TASK -> Write out, word for word, only the data from its first line to the line containing "simp only [e1]".

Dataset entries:

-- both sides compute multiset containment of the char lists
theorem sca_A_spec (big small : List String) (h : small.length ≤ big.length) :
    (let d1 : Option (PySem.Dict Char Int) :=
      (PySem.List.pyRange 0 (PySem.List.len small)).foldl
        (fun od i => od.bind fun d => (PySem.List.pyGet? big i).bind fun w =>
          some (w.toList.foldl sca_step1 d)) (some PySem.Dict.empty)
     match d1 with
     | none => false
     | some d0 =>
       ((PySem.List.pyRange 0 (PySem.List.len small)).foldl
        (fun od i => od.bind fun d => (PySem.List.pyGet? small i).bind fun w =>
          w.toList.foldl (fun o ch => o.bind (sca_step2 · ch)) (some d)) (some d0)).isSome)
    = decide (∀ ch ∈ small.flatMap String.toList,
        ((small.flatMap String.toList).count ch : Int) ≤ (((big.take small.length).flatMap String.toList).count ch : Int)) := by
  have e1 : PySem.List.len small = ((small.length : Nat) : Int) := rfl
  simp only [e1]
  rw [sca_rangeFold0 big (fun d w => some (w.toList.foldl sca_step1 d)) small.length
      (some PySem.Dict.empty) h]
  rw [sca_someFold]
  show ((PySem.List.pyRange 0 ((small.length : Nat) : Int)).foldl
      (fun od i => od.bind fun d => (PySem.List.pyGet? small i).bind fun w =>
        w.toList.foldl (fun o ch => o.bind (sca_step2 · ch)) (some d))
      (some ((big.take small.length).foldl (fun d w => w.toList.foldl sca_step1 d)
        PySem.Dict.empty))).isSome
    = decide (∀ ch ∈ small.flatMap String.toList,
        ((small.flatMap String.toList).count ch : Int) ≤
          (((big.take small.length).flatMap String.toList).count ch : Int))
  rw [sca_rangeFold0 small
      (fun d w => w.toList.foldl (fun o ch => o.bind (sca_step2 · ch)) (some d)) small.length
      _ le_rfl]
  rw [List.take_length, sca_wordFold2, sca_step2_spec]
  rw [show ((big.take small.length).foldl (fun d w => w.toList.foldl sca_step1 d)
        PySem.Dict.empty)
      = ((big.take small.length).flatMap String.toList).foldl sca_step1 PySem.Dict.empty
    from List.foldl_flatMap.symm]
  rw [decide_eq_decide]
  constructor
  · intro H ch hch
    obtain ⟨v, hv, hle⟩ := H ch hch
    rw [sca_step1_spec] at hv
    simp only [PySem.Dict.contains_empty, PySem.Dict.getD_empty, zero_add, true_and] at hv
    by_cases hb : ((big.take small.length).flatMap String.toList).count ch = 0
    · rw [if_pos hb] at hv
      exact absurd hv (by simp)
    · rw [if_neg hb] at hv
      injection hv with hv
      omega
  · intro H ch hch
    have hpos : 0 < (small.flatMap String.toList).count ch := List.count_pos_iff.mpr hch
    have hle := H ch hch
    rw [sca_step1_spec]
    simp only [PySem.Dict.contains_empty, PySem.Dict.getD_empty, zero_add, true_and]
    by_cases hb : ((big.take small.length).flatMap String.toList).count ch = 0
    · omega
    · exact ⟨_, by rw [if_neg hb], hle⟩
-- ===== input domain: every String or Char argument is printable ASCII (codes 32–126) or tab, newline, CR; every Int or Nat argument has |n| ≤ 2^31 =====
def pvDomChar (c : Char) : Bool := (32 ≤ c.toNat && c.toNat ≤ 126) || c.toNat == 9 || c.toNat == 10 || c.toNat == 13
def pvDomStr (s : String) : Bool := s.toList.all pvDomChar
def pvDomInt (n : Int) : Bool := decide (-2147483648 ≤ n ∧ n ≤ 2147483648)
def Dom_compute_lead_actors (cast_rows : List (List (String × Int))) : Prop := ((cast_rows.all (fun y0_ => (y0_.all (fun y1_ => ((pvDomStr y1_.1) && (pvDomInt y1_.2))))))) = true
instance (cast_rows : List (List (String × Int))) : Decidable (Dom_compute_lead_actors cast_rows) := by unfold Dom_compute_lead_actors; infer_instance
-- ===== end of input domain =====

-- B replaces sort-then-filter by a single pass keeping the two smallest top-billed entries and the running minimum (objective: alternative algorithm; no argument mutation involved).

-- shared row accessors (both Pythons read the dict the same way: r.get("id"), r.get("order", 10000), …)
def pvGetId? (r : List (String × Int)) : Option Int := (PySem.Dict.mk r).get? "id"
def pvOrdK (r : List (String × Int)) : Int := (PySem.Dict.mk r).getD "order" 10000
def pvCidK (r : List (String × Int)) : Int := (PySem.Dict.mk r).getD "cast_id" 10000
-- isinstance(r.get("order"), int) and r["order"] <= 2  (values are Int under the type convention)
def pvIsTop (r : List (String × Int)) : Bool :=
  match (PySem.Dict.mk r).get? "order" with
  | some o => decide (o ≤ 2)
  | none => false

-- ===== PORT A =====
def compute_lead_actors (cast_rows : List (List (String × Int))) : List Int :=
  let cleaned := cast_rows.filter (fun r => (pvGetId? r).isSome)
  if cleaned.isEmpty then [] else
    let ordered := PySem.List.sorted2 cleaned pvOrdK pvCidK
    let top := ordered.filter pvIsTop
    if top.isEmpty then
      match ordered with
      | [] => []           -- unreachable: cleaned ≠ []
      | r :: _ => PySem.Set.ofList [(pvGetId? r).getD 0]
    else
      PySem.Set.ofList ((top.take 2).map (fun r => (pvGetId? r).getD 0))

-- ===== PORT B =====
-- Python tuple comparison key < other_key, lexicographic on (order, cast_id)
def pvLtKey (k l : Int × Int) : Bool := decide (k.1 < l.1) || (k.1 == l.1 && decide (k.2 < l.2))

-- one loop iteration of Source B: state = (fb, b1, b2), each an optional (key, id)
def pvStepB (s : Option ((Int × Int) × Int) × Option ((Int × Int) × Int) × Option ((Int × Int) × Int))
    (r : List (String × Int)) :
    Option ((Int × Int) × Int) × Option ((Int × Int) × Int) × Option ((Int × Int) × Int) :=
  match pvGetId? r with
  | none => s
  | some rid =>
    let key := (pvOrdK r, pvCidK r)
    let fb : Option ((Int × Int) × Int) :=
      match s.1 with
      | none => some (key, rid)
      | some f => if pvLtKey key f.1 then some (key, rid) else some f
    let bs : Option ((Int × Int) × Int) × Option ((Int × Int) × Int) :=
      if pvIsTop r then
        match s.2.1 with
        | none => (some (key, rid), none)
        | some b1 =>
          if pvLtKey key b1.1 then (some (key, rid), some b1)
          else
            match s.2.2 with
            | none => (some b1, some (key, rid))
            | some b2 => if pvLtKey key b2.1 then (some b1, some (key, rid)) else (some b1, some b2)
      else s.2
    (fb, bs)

REPLY TO THE EXERCISE ->
-- both sides compute multiset containment of the char lists
theorem sca_A_spec (big small : List String) (h : small.length ≤ big.length) :
    (let d1 : Option (PySem.Dict Char Int) :=
      (PySem.List.pyRange 0 (PySem.List.len small)).foldl
        (fun od i => od.bind fun d => (PySem.List.pyGet? big i).bind fun w =>
          some (w.toList.foldl sca_step1 d)) (some PySem.Dict.empty)
     match d1 with
     | none => false
     | some d0 =>
       ((PySem.List.pyRange 0 (PySem.List.len small)).foldl
        (fun od i => od.bind fun d => (PySem.List.pyGet? small i).bind fun w =>
          w.toList.foldl (fun o ch => o.bind (sca_step2 · ch)) (some d)) (some d0)).isSome)
    = decide (∀ ch ∈ small.flatMap String.toList,
        ((small.flatMap String.toList).count ch : Int) ≤ (((big.take small.length).flatMap String.toList).count ch : Int)) := by
  have e1 : PySem.List.len small = ((small.length : Nat) : Int) := rfl
  simp only [e1]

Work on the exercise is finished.